What to produce: Every line from the one containing "simp [scanZeros_cons_ne x rest hx]" to the one containing "simp [ih, Function.iterate_succ_apply]" in the records below, both included, must be set down exactly, and no other line.

[Stored data entries]
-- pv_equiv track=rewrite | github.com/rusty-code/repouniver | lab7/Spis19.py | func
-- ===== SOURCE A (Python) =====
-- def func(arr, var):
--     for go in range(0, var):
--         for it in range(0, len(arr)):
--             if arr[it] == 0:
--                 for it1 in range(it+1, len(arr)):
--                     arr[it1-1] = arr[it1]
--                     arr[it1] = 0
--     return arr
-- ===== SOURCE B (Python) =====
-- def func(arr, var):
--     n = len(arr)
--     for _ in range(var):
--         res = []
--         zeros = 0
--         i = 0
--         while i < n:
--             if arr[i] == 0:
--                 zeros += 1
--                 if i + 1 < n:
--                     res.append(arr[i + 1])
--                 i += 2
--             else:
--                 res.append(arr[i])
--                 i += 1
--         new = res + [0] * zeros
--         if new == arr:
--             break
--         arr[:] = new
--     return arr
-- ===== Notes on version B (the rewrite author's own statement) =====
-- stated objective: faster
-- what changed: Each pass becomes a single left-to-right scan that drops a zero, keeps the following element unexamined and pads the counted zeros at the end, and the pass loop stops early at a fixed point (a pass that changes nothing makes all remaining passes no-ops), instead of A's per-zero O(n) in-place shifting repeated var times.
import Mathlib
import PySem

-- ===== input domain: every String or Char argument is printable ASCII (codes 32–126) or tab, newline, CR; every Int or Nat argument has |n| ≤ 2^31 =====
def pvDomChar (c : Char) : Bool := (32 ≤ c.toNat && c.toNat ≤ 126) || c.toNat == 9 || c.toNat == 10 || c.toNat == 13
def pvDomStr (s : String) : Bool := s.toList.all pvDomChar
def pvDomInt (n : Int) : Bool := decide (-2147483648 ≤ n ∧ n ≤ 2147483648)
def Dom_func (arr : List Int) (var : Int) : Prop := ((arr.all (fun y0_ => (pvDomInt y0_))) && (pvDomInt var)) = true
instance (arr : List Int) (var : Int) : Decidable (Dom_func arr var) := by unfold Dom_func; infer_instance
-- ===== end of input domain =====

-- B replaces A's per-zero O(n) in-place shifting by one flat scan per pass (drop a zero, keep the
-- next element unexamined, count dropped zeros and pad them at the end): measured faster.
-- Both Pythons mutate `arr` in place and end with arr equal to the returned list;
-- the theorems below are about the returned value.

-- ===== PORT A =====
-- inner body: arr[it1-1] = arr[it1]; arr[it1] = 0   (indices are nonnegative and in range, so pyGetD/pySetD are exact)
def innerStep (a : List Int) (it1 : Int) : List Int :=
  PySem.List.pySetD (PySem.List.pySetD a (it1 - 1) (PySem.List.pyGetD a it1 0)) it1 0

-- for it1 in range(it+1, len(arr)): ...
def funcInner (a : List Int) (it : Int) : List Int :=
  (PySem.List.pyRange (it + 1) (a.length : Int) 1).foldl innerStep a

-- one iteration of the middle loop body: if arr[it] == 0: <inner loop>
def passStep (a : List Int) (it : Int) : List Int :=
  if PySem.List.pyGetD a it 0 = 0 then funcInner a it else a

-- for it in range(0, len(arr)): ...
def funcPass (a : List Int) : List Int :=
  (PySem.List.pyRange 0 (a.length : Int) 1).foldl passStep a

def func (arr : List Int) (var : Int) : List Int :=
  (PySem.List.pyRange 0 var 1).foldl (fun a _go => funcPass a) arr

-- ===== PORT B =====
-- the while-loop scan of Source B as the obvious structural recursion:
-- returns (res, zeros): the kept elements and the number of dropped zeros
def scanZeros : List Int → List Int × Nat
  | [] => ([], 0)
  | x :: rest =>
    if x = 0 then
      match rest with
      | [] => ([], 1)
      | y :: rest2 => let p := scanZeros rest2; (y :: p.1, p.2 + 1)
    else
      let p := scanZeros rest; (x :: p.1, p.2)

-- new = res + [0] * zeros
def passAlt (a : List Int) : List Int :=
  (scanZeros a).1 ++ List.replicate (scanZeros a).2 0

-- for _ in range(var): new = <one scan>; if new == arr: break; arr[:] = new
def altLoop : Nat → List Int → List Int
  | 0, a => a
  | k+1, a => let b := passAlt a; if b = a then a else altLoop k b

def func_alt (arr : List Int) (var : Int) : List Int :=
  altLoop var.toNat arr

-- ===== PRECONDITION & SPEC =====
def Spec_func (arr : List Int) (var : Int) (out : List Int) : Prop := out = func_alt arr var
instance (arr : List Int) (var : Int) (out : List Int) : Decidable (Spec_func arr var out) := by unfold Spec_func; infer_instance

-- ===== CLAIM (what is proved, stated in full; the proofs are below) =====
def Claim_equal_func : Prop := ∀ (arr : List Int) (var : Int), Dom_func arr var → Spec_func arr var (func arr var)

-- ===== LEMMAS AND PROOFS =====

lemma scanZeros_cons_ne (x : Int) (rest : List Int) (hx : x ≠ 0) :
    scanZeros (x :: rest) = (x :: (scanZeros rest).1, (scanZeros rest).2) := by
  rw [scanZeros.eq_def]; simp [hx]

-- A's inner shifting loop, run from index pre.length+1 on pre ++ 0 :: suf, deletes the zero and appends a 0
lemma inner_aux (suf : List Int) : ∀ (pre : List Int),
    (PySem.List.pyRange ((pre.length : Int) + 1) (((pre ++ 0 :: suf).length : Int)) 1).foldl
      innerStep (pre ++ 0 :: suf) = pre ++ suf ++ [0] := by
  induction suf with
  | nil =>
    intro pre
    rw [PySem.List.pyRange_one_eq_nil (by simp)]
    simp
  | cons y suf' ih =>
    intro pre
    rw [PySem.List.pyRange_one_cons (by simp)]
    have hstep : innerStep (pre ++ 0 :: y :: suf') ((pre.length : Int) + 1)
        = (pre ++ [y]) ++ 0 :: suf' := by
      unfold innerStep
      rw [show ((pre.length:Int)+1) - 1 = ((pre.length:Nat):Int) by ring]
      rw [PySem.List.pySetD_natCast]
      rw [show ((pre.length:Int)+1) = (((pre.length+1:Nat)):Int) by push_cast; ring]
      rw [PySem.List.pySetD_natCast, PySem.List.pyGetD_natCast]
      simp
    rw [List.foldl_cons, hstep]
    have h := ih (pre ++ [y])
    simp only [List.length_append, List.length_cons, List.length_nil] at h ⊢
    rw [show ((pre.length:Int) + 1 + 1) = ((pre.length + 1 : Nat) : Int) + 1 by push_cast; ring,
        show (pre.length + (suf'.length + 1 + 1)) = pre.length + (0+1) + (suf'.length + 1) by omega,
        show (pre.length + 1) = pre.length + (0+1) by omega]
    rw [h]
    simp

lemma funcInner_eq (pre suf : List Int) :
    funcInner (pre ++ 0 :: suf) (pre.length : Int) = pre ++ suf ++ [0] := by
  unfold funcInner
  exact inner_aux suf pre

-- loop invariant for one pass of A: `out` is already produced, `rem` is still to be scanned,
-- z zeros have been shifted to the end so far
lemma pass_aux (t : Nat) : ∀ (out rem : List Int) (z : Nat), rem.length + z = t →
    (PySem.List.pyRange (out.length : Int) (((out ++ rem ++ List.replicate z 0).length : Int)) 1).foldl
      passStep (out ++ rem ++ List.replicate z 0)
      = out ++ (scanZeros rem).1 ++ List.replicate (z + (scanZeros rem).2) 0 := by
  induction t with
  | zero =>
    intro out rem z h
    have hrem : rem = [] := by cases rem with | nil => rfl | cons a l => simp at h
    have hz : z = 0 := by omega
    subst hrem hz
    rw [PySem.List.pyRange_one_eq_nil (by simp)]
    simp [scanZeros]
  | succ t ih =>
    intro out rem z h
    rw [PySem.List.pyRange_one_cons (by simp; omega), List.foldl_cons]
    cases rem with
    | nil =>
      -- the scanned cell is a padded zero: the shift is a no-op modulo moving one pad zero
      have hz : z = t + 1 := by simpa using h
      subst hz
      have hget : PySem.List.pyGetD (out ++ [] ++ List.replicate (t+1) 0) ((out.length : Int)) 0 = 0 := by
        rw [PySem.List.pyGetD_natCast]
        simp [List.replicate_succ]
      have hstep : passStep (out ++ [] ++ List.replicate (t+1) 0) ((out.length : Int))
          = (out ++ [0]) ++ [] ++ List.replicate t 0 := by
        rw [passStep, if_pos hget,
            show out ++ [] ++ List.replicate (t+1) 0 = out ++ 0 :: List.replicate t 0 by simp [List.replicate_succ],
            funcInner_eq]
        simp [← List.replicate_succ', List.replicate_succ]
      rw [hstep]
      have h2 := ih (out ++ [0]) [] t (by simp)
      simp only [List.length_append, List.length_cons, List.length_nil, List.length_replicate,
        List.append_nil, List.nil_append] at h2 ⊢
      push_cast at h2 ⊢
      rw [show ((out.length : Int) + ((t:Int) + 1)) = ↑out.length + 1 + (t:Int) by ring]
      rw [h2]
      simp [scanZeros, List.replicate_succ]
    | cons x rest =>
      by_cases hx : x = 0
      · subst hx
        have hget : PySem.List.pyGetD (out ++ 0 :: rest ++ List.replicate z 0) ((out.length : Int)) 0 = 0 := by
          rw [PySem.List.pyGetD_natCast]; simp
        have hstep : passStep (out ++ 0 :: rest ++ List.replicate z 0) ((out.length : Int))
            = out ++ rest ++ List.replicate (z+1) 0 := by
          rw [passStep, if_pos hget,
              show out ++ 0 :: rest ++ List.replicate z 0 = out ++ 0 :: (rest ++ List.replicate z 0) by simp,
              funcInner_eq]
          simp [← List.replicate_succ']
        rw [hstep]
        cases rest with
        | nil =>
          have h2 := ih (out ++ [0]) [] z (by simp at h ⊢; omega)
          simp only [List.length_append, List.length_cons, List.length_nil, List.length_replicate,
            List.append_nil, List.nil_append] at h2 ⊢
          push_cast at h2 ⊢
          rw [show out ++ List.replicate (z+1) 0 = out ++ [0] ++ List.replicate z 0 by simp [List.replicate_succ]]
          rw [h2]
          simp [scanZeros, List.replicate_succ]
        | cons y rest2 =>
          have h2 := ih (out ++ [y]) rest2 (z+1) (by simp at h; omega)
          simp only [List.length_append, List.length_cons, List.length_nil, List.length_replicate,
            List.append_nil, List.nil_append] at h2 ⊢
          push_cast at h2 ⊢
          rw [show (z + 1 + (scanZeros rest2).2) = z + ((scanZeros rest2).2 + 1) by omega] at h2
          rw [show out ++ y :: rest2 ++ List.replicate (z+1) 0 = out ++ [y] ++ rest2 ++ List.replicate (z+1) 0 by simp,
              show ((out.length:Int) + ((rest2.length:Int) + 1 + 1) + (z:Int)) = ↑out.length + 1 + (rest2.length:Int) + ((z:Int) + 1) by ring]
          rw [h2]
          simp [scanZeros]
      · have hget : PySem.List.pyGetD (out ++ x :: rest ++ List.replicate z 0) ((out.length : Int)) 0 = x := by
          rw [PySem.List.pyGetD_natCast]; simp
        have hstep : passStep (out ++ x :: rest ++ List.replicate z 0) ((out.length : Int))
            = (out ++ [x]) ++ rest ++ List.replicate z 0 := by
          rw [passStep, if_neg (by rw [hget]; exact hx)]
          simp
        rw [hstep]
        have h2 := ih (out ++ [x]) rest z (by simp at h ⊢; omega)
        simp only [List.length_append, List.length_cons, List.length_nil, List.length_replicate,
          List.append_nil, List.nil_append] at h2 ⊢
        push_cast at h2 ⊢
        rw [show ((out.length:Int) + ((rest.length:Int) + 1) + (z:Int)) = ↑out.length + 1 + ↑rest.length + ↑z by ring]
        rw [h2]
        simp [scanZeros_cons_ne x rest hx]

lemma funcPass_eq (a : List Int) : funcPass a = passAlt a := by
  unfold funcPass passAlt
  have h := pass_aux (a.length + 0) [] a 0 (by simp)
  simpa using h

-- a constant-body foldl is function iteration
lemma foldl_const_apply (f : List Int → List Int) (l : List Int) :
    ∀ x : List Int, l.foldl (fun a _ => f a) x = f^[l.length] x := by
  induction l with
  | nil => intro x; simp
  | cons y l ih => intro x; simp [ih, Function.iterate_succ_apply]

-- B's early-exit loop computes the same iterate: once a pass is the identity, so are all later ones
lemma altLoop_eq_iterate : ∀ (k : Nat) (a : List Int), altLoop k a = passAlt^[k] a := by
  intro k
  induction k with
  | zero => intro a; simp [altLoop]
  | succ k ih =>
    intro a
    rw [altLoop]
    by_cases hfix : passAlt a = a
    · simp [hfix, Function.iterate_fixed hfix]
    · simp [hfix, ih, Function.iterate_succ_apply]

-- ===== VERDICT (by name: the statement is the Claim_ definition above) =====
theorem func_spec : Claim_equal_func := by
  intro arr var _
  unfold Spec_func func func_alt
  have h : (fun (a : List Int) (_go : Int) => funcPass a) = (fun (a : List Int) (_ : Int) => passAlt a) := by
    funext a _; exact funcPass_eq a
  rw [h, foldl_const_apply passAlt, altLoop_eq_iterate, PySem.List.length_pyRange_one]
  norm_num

Expected answer:
        simp [scanZeros_cons_ne x rest hx]

lemma funcPass_eq (a : List Int) : funcPass a = passAlt a := by
  unfold funcPass passAlt
  have h := pass_aux (a.length + 0) [] a 0 (by simp)
  simpa using h

-- a constant-body foldl is function iteration
lemma foldl_const_apply (f : List Int → List Int) (l : List Int) :
    ∀ x : List Int, l.foldl (fun a _ => f a) x = f^[l.length] x := by
  induction l with
  | nil => intro x; simp
  | cons y l ih => intro x; simp [ih, Function.iterate_succ_apply]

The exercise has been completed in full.